Content starts

-- pv_equiv track=rewrite | github.com/Minghstar/aussie-scraper-api | parsers/sidearm_parser.py | parse_sidearm_fields
-- ===== SOURCE A (Python) =====
-- def parse_sidearm_fields(raw_fields):
--     # Example: "6-2 / Freshman / Sydney, Australia / St. Kevin's College"
--     parts = [part.strip() for part in raw_fields.split('/')]
--
--     height = year = hometown = high_school = None
--
--     if len(parts) == 4:
--         height, year, hometown, high_school = parts
--     elif len(parts) == 3:
--         height, year, hometown = parts
--     elif len(parts) == 2:
--         height, year = parts
--     elif len(parts) == 1:
--         height = parts[0]
--
--     return {
--         "height": height,
--         "year": year,
--         "hometown": hometown,
--         "high_school": high_school,
--     }
-- ===== SOURCE B (Python) =====
-- def parse_sidearm_fields(raw_fields):
--     # Single left-to-right pass: repeatedly partition off the next '/'-field,
--     # returning as soon as the string is exhausted; no parts list is built.
--     keys = ("height", "year", "hometown", "high_school")
--     out = dict.fromkeys(keys)
--     rest = raw_fields
--     for key in keys:
--         head, sep, rest = rest.partition('/')
--         out[key] = head.strip()
--         if not sep:
--             return out
--     # a '/' remained after four fields: five or more parts, everything stays None
--     return dict.fromkeys(keys)
-- ===== Notes on version B (the rewrite author's own statement) =====
-- stated objective: alternative
-- what changed: Instead of splitting the whole string into a parts list and branching on its length, B makes a single left-to-right pass that repeatedly partitions off the next slash-separated field into a preinitialised dict, returning early when the string is exhausted and resetting to all-None if a fifth field begins.
import Mathlib
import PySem

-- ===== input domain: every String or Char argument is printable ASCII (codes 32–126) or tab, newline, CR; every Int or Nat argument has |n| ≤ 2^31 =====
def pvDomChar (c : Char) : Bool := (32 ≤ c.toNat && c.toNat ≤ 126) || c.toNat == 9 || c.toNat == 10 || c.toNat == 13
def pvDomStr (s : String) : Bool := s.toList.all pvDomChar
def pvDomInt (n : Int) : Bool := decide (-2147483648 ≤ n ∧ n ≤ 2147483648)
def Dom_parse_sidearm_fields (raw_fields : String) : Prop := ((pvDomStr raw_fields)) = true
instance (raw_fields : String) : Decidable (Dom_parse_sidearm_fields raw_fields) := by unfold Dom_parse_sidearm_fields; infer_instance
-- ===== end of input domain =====

-- B replaces A's split-into-a-list plus four-way length cascade by a single left-to-right
-- pass that repeatedly partitions off the next slash-separated field and returns early (objective: alternative).

-- ===== PORT A =====
def parse_sidearm_fields (raw_fields : String) : List (String × Option String) :=
  let parts := (PySem.Chars.splitOn raw_fields.toList ['/']).map (fun p => String.ofList (PySem.Chars.strip p))
  let t : Option String × Option String × Option String × Option String :=
    if parts.length = 4 then (parts[0]?, parts[1]?, parts[2]?, parts[3]?)
    else if parts.length = 3 then (parts[0]?, parts[1]?, parts[2]?, none)
    else if parts.length = 2 then (parts[0]?, parts[1]?, none, none)
    else if parts.length = 1 then (parts[0]?, none, none, none)
    else (none, none, none, none)
  [("height", t.1), ("year", t.2.1), ("hometown", t.2.2.1), ("high_school", t.2.2.2)]

-- ===== PORT B =====
-- rest.partition('/') , ported by hand step for step (exact: first '/' splits; the Bool is
-- "a separator was found", i.e. Python's `sep == '/'` vs `sep == ''`).
def pbPartition : List Char → List Char × Bool × List Char
  | [] => ([], false, [])
  | c :: r =>
    if c = '/' then ([], true, r)
    else
      match pbPartition r with
      | (h, f, t) => (c :: h, f, t)

def pbKeys : List String := ["height", "year", "hometown", "high_school"]

-- the `for key in keys` loop of Source B: sets out[key], early-returns when no separator remained;
-- `none` means the loop ran to completion (a '/' remained after four fields).
def pbLoop : List String → PySem.Dict String (Option String) → List Char →
    Option (PySem.Dict String (Option String))
  | [], _, _ => none
  | k :: ks, d, rest =>
    match pbPartition rest with
    | (head, found, r) =>
      let d' := d.insert k (some (String.ofList (PySem.Chars.strip head)))
      if found then pbLoop ks d' r else some d'

def parse_sidearm_fields_alt (raw_fields : String) : List (String × Option String) :=
  let out := PySem.Dict.ofList (pbKeys.map (fun k => (k, (none : Option String))))
  match pbLoop pbKeys out raw_fields.toList with
  | some d => d.items
  | none => (PySem.Dict.ofList (pbKeys.map (fun k => (k, (none : Option String))))).items

-- ===== PRECONDITION & SPEC =====
def Spec_parse_sidearm_fields (raw_fields : String) (out : List (String × Option String)) : Prop := out = parse_sidearm_fields_alt raw_fields
instance (raw_fields : String) (out : List (String × Option String)) : Decidable (Spec_parse_sidearm_fields raw_fields out) := by unfold Spec_parse_sidearm_fields; infer_instance

-- ===== CLAIM (what is proved, stated in full; the proofs are below) =====
def Claim_equal_parse_sidearm_fields : Prop := ∀ (raw_fields : String), Dom_parse_sidearm_fields raw_fields → Spec_parse_sidearm_fields raw_fields (parse_sidearm_fields raw_fields)

-- ===== LEMMAS AND PROOFS =====

-- structural characterisation of PySem.Chars.splitOn · ['/']
def pvConsHead (p : List Char) : List (List Char) → List (List Char)
  | [] => [p]
  | x :: xs => (p ++ x) :: xs

def pvSplit : List Char → List (List Char)
  | [] => [[]]
  | c :: r => if c = '/' then [] :: pvSplit r else pvConsHead [c] (pvSplit r)

theorem pvSplit_ne_nil (l : List Char) : pvSplit l ≠ [] := by
  cases l with
  | nil => simp [pvSplit]
  | cons c r =>
    simp only [pvSplit]
    split_ifs
    · simp
    · cases h : pvSplit r <;> simp [pvConsHead]

theorem pvConsHead_nil (xs : List (List Char)) (h : xs ≠ []) : pvConsHead [] xs = xs := by
  cases xs with
  | nil => exact absurd rfl h
  | cons x t => simp [pvConsHead]

theorem pvConsHead_append (p q : List Char) (xs : List (List Char)) :
    pvConsHead (p ++ q) xs = pvConsHead p (pvConsHead q xs) := by
  cases xs <;> simp [pvConsHead, List.append_assoc]

theorem pvGo_eq : ∀ (fuel : Nat) (l cur : List Char) (acc : List (List Char)),
    l.length ≤ fuel →
    PySem.Chars.splitOn.go ['/'] fuel l cur acc = acc.reverse ++ pvConsHead cur.reverse (pvSplit l) := by
  intro fuel
  induction fuel with
  | zero =>
    intro l cur acc h
    have : l = [] := by cases l <;> simp_all
    subst this
    simp [PySem.Chars.splitOn.go, pvSplit, pvConsHead]
  | succ n ih =>
    intro l cur acc h
    cases l with
    | nil => simp [PySem.Chars.splitOn.go, pvSplit, pvConsHead]
    | cons c rest =>
      by_cases hc : c = '/'
      · subst hc
        have hpre : List.isPrefixOf ['/'] ('/' :: rest) = true := by
          simp [List.isPrefixOf]
        rw [PySem.Chars.splitOn.go]
        simp only [hpre, if_pos]
        rw [ih _ _ _ (by simpa using Nat.le_of_succ_le_succ h)]
        simp only [List.reverse_nil, List.length_singleton, List.drop_succ_cons, List.drop_zero]
        rw [pvConsHead_nil _ (pvSplit_ne_nil rest)]
        simp [pvSplit, pvConsHead]
      · have hpre : List.isPrefixOf ['/'] (c :: rest) = false := by
          simp [List.isPrefixOf]
          intro hh
          exact absurd hh.symm hc
        rw [PySem.Chars.splitOn.go]
        simp only [hpre, Bool.false_eq_true, if_false]
        rw [ih _ _ _ (by simpa using Nat.le_of_succ_le_succ h)]
        simp only [pvSplit, hc, if_false, List.reverse_cons]
        rw [pvConsHead_append]

theorem splitOn_eq_pvSplit (s : List Char) : PySem.Chars.splitOn s ['/'] = pvSplit s := by
  unfold PySem.Chars.splitOn
  rw [pvGo_eq _ _ _ _ (by omega)]
  simp [pvConsHead_nil _ (pvSplit_ne_nil s)]

theorem pvSplit_partition (s : List Char) :
    pvSplit s = (match pbPartition s with
                 | (h, true, r) => h :: pvSplit r
                 | (h, false, _) => [h]) := by
  induction s with
  | nil => simp [pvSplit, pbPartition]
  | cons c r ih =>
    by_cases hc : c = '/'
    · subst hc; simp [pvSplit, pbPartition]
    · simp only [pvSplit, hc, if_false, pbPartition]
      rcases hp : pbPartition r with ⟨h, f, t⟩
      rw [hp] at ih
      cases f
      · simp only at ih
        simp [ih, pvConsHead]
      · simp only at ih
        simp [ih, pvConsHead]

-- ===== VERDICT (by name: the statement is the Claim_ definition above) =====
theorem parse_sidearm_fields_spec : Claim_equal_parse_sidearm_fields := by
  intro raw _
  show parse_sidearm_fields raw = parse_sidearm_fields_alt raw
  simp only [parse_sidearm_fields, parse_sidearm_fields_alt, splitOn_eq_pvSplit]
  rcases h1 : pbPartition raw.toList with ⟨a1, f1, r1⟩
  have e1 := pvSplit_partition raw.toList
  rw [h1] at e1
  cases f1 with
  | false =>
    simp only at e1
    simp [pbKeys, pbLoop, h1, e1]
    rfl
  | true =>
    simp only at e1
    rcases h2 : pbPartition r1 with ⟨a2, f2, r2⟩
    have e2 := pvSplit_partition r1
    rw [h2] at e2
    cases f2 with
    | false =>
      simp only at e2
      simp [pbKeys, pbLoop, h1, h2, e1, e2]
      rfl
    | true =>
      simp only at e2
      rcases h3 : pbPartition r2 with ⟨a3, f3, r3⟩
      have e3 := pvSplit_partition r2
      rw [h3] at e3
      cases f3 with
      | false =>
        simp only at e3
        simp [pbKeys, pbLoop, h1, h2, h3, e1, e2, e3]
        rfl
      | true =>
        simp only at e3
        rcases h4 : pbPartition r3 with ⟨a4, f4, r4⟩
        have e4 := pvSplit_partition r3
        rw [h4] at e4
        cases f4 with
        | false =>
          simp only at e4
          simp [pbKeys, pbLoop, h1, h2, h3, h4, e1, e2, e3, e4]
          rfl
        | true =>
          simp only at e4
          -- five or more parts: both sides are the all-None record
          have hlen : 5 ≤ (pvSplit raw.toList).length := by
            have := pvSplit_ne_nil r4
            rw [e1, e2, e3, e4]
            cases hr : pvSplit r4 with
            | nil => exact absurd hr this
            | cons x xs => simp
          simp only [pbKeys, pbLoop, h1, h2, h3, h4]
          rw [List.length_map]
          rw [if_neg (by omega), if_neg (by omega), if_neg (by omega), if_neg (by omega)]
          rfl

Content ends

Pick out each line in the material containing "five".

Output below -
--     # a '/' remained after four fields: five or more parts, everything stays None
          -- five or more parts: both sides are the all-None record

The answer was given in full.